-- pv_equiv track=rewrite | github.com/TrellixVulnTeam/pulpcore_65US | platform/src/pulp/server/auth/authorization.py | _operations_not_granted_by_roles
-- ===== SOURCE A (Python) =====
-- def _operations_not_granted_by_roles(resource, operations, roles):
--     """
--     Filter a list of operations on a resource, removing the operations that
--     are granted to the resource by any role in a given list of roles
--     @type resource: str
--     @param resource: pulp resource
--     @type operations: list or tuple of int's
--     @param operations: operations pertaining to the resource
--     @type roles: list or tuple of L{pulp.server.db.model.Role} instances
--     @param roles: list of roles
--     @rtype: list of int's
--     @return: list of operations on resource not granted by the roles
--     """
--     culled_ops = operations[:]
--     for role in roles:
--         permissions = role['permissions']
--         if resource not in permissions:
--             continue
--         for operation in culled_ops[:]:
--             if operation in permissions[resource]:
--                 culled_ops.remove(operation)
--     return culled_ops
-- ===== SOURCE B (Python) =====
-- def _operations_not_granted_by_roles(resource, operations, roles):
--     granted = set()
--     for role in roles:
--         permissions = role['permissions']
--         if resource in permissions:
--             granted.update(permissions[resource])
--     return [op for op in operations if op not in granted]
-- ===== Notes on version B (the rewrite author's own statement) =====
-- stated objective: simpler
-- what changed: B first accumulates one set of all operations granted to the resource by any role, then filters the operations list in a single comprehension, instead of A's per-role nested scan that repeatedly calls list.remove on a shrinking copy.
import Mathlib
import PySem

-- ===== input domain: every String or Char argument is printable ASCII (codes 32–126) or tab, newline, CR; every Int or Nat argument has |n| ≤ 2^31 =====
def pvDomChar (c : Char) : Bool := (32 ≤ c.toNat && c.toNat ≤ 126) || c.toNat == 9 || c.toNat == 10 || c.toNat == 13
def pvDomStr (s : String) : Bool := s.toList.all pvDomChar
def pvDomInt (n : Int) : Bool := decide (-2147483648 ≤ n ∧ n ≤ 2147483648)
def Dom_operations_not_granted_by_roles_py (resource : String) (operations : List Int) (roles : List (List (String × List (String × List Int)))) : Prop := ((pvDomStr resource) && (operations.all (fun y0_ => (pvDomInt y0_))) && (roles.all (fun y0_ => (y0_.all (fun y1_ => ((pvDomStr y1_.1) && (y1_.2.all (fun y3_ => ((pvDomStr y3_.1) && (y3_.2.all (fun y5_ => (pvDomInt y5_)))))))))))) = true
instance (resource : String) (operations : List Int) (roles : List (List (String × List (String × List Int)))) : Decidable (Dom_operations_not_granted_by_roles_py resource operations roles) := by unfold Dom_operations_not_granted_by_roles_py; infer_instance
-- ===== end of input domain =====

-- B accumulates one set of all granted operations and then filters the operations list once,
-- instead of A's per-role nested scan with repeated list.remove (simpler decomposition).

-- ===== PORT A =====
-- body of A's inner loop: 'if operation in granted: culled_ops.remove(operation)'
def pvRemoveStep (granted : List Int) (c : List Int) (op : Int) : List Int :=
  if granted.contains op then
    match PySem.List.remove? c op with
    | some c' => c'
    | none => c     -- Python's ValueError branch; never taken by A's loop (see pv_inner_loop)
  else c

-- literal port of A: culled_ops = operations[:]; for each role look up 'permissions'
-- (KeyError → none, excluded by Pre_), skip if resource absent, else iterate a snapshot
-- of culled_ops and remove the matching operations one by one.
def operations_not_granted_by_roles_py (resource : String) (operations : List Int) (roles : List (List (String × List (String × List Int)))) : List Int :=
  roles.foldl (fun culled role =>
    match (PySem.Dict.mk role).get? "permissions" with
    | none => culled          -- Python raises KeyError here; excluded by Pre_
    | some perms =>
      match (PySem.Dict.mk perms).get? resource with
      | none => culled        -- 'if resource not in permissions: continue'
      | some granted =>
        -- 'for operation in culled_ops[:]: …' — fold over the snapshot, accumulator is the live list
        List.foldl (pvRemoveStep granted) culled culled) operations

-- ===== PORT B =====
def operations_not_granted_by_roles_py_alt (resource : String) (operations : List Int) (roles : List (List (String × List (String × List Int)))) : List Int :=
  let granted : PySem.Set Int :=
    roles.foldl (fun s role =>
      match (PySem.Dict.mk role).get? "permissions" with
      | none => s             -- Python raises KeyError here; excluded by Pre_
      | some perms =>
        match (PySem.Dict.mk perms).get? resource with
        | none => s
        | some g => PySem.Set.update s g) PySem.Set.empty
  operations.filter (fun op => !(PySem.Set.contains granted op))

-- ===== PRECONDITION & SPEC =====
-- Pre_ excludes exactly the inputs on which the Python A raises KeyError: a role dict
-- without the key 'permissions' (B's Python raises there too).
def Pre_operations_not_granted_by_roles_py (resource : String) (operations : List Int) (roles : List (List (String × List (String × List Int)))) : Prop :=
  ∀ role ∈ roles, ((PySem.Dict.mk role).get? "permissions").isSome
instance (resource : String) (operations : List Int) (roles : List (List (String × List (String × List Int)))) : Decidable (Pre_operations_not_granted_by_roles_py resource operations roles) := by unfold Pre_operations_not_granted_by_roles_py; infer_instance

def pvWitness_operations_not_granted_by_roles_py : String × List Int × (List (List (String × List (String × List Int)))) :=
  ("repo", [1, 2, 3], [[("permissions", [("repo", [2])])]])

def Spec_operations_not_granted_by_roles_py (resource : String) (operations : List Int) (roles : List (List (String × List (String × List Int)))) (out : List Int) : Prop := out = operations_not_granted_by_roles_py_alt resource operations roles
instance (resource : String) (operations : List Int) (roles : List (List (String × List (String × List Int)))) (out : List Int) : Decidable (Spec_operations_not_granted_by_roles_py resource operations roles out) := by unfold Spec_operations_not_granted_by_roles_py; infer_instance

-- ===== CLAIM (what is proved, stated in full; the proofs are below) =====
def Claim_equal_operations_not_granted_by_roles_py : Prop := ∀ (resource : String) (operations : List Int) (roles : List (List (String × List (String × List Int)))), Dom_operations_not_granted_by_roles_py resource operations roles → Pre_operations_not_granted_by_roles_py resource operations roles → Spec_operations_not_granted_by_roles_py resource operations roles (operations_not_granted_by_roles_py resource operations roles)

-- ===== LEMMAS AND PROOFS =====

-- the list of operations a single role grants to the resource ([] when the role has no
-- 'permissions' key or the resource is absent — both ports leave their state unchanged there)
def pvGrant (resource : String) (role : List (String × List (String × List Int))) : List Int :=
  match (PySem.Dict.mk role).get? "permissions" with
  | none => []
  | some perms =>
    match (PySem.Dict.mk perms).get? resource with
    | none => []
    | some g => g

theorem pv_remove?_append_of_not_mem (pre s : List Int) (x : Int) (hx : x ∉ pre) :
    PySem.List.remove? (pre ++ x :: s) x = some (pre ++ s) := by
  induction pre with
  | nil => simp
  | cons a pre ih =>
    have ha : a ≠ x := fun h => hx (h ▸ List.mem_cons_self)
    rw [List.cons_append, PySem.List.remove?_cons_of_ne _ ha,
      ih (fun h => hx (List.mem_cons_of_mem a h))]
    rfl

-- A's inner removal loop is a filter
theorem pv_inner_loop (g : List Int) :
    ∀ (s pre : List Int), (∀ y ∈ pre, y ∉ g) →
    List.foldl (pvRemoveStep g) (pre ++ s) s = pre ++ s.filter (fun op => !g.contains op) := by
  intro s
  induction s with
  | nil => intro pre _; simp
  | cons x s ih =>
    intro pre hpre
    rw [List.foldl_cons]
    by_cases hx : g.contains x = true
    · have hxg : x ∈ g := by simpa using hx
      have hxpre : x ∉ pre := fun hm => hpre x hm hxg
      have hstep : pvRemoveStep g (pre ++ x :: s) x = pre ++ s := by
        simp [pvRemoveStep, hxg, pv_remove?_append_of_not_mem pre s x hxpre]
      rw [hstep, ih pre hpre]
      simp [hxg]
    · have hx' : g.contains x = false := by simpa using hx
      have hxg : x ∉ g := by simpa using hx'
      have hstep : pvRemoveStep g (pre ++ x :: s) x = (pre ++ [x]) ++ s := by
        simp [pvRemoveStep, hxg]
      rw [hstep, ih (pre ++ [x]) (by
        intro y hy
        rcases List.mem_append.mp hy with h | h
        · exact hpre y h
        · simpa [List.mem_singleton.mp h] using hx')]
      simp [hxg]

-- one role-step of A is a filter by that role's grant
theorem pv_stepA (resource : String) (culled : List Int)
    (role : List (String × List (String × List Int))) :
    (match (PySem.Dict.mk role).get? "permissions" with
    | none => culled
    | some perms =>
      match (PySem.Dict.mk perms).get? resource with
      | none => culled
      | some granted => List.foldl (pvRemoveStep granted) culled culled)
    = culled.filter (fun op => !(pvGrant resource role).contains op) := by
  unfold pvGrant
  cases h1 : (PySem.Dict.mk role).get? "permissions" with
  | none => simp
  | some perms =>
    dsimp only
    cases h2 : (PySem.Dict.mk perms).get? resource with
    | none => simp
    | some g =>
      dsimp only
      simpa using pv_inner_loop g culled [] (by simp)

-- A's outer loop filters by the conjunction of all the grants
theorem pv_foldA (resource : String) :
    ∀ (roles : List (List (String × List (String × List Int)))) (ops : List Int),
    operations_not_granted_by_roles_py resource ops roles
    = ops.filter (fun op => roles.all (fun r => !(pvGrant resource r).contains op)) := by
  intro roles
  induction roles with
  | nil => intro ops; simp [operations_not_granted_by_roles_py]
  | cons r roles ih =>
    intro ops
    simp only [operations_not_granted_by_roles_py] at ih ⊢
    rw [List.foldl_cons, pv_stepA resource ops r, ih, List.filter_filter]
    apply List.filter_congr
    intro op _
    simp [List.all_cons, Bool.and_comm]

-- membership in B's accumulated set
theorem pv_mem_granted (resource : String) :
    ∀ (roles : List (List (String × List (String × List Int)))) (s : PySem.Set Int) (op : Int),
    op ∈ roles.foldl (fun s role =>
      match (PySem.Dict.mk role).get? "permissions" with
      | none => s
      | some perms =>
        match (PySem.Dict.mk perms).get? resource with
        | none => s
        | some g => PySem.Set.update s g) s
    ↔ op ∈ s ∨ ∃ r ∈ roles, op ∈ pvGrant resource r := by
  intro roles
  induction roles with
  | nil => intro s op; simp
  | cons r roles ih =>
    intro s op
    rw [List.foldl_cons, ih]
    cases h1 : (PySem.Dict.mk r).get? "permissions" with
    | none =>
      dsimp only
      simp only [List.mem_cons]
      constructor
      · rintro (h | h)
        · exact Or.inl h
        · exact Or.inr (by rcases h with ⟨x, hx, h⟩; exact ⟨x, Or.inr hx, h⟩)
      · rintro (h | ⟨x, hx | hx, h⟩)
        · exact Or.inl h
        · subst hx; simp [pvGrant, h1] at h
        · exact Or.inr ⟨x, hx, h⟩
    | some perms =>
      dsimp only
      cases h2 : (PySem.Dict.mk perms).get? resource with
      | none =>
        dsimp only
        simp only [List.mem_cons]
        constructor
        · rintro (h | h)
          · exact Or.inl h
          · exact Or.inr (by rcases h with ⟨x, hx, h⟩; exact ⟨x, Or.inr hx, h⟩)
        · rintro (h | ⟨x, hx | hx, h⟩)
          · exact Or.inl h
          · subst hx; simp [pvGrant, h1, h2] at h
          · exact Or.inr ⟨x, hx, h⟩
      | some g =>
        dsimp only
        rw [PySem.Set.mem_update]
        have hg : pvGrant resource r = g := by simp [pvGrant, h1, h2]
        simp only [List.mem_cons]
        constructor
        · rintro ((h | h) | ⟨x, hx, hxm⟩)
          · exact Or.inl h
          · exact Or.inr ⟨r, Or.inl rfl, by rw [hg]; exact h⟩
          · exact Or.inr ⟨x, Or.inr hx, hxm⟩
        · rintro (h | ⟨x, hx | hx, h⟩)
          · exact Or.inl (Or.inl h)
          · subst hx; rw [hg] at h; exact Or.inl (Or.inr h)
          · exact Or.inr ⟨x, hx, h⟩

-- ===== VERDICT (by name: the statement is the Claim_ definition above) =====
theorem operations_not_granted_by_roles_py_spec : Claim_equal_operations_not_granted_by_roles_py := by
  intro resource operations roles _ _
  unfold Spec_operations_not_granted_by_roles_py operations_not_granted_by_roles_py_alt
  dsimp only
  rw [pv_foldA]
  apply List.filter_congr
  intro op _
  rw [Bool.eq_iff_iff]
  simp only [List.all_eq_true, Bool.not_eq_true', PySem.Set.contains_eq_listContains,
    List.contains_eq_mem, decide_eq_false_iff_not, pv_mem_granted]
  constructor
  · intro h
    rintro (h' | ⟨r, hr, hop⟩)
    · exact absurd h' (by simp [PySem.Set.empty])
    · exact h r hr hop
  · intro h r hr hop
    exact h (Or.inr ⟨r, hr, hop⟩)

- - - - - - -

HOW TO COMPLETE THIS TASK – Pick out every line above that holds the word "param" and copy it.

OUTPUT FOR THIS EXERCISE –
--     @param resource: pulp resource
--     @param operations: operations pertaining to the resource
--     @param roles: list of roles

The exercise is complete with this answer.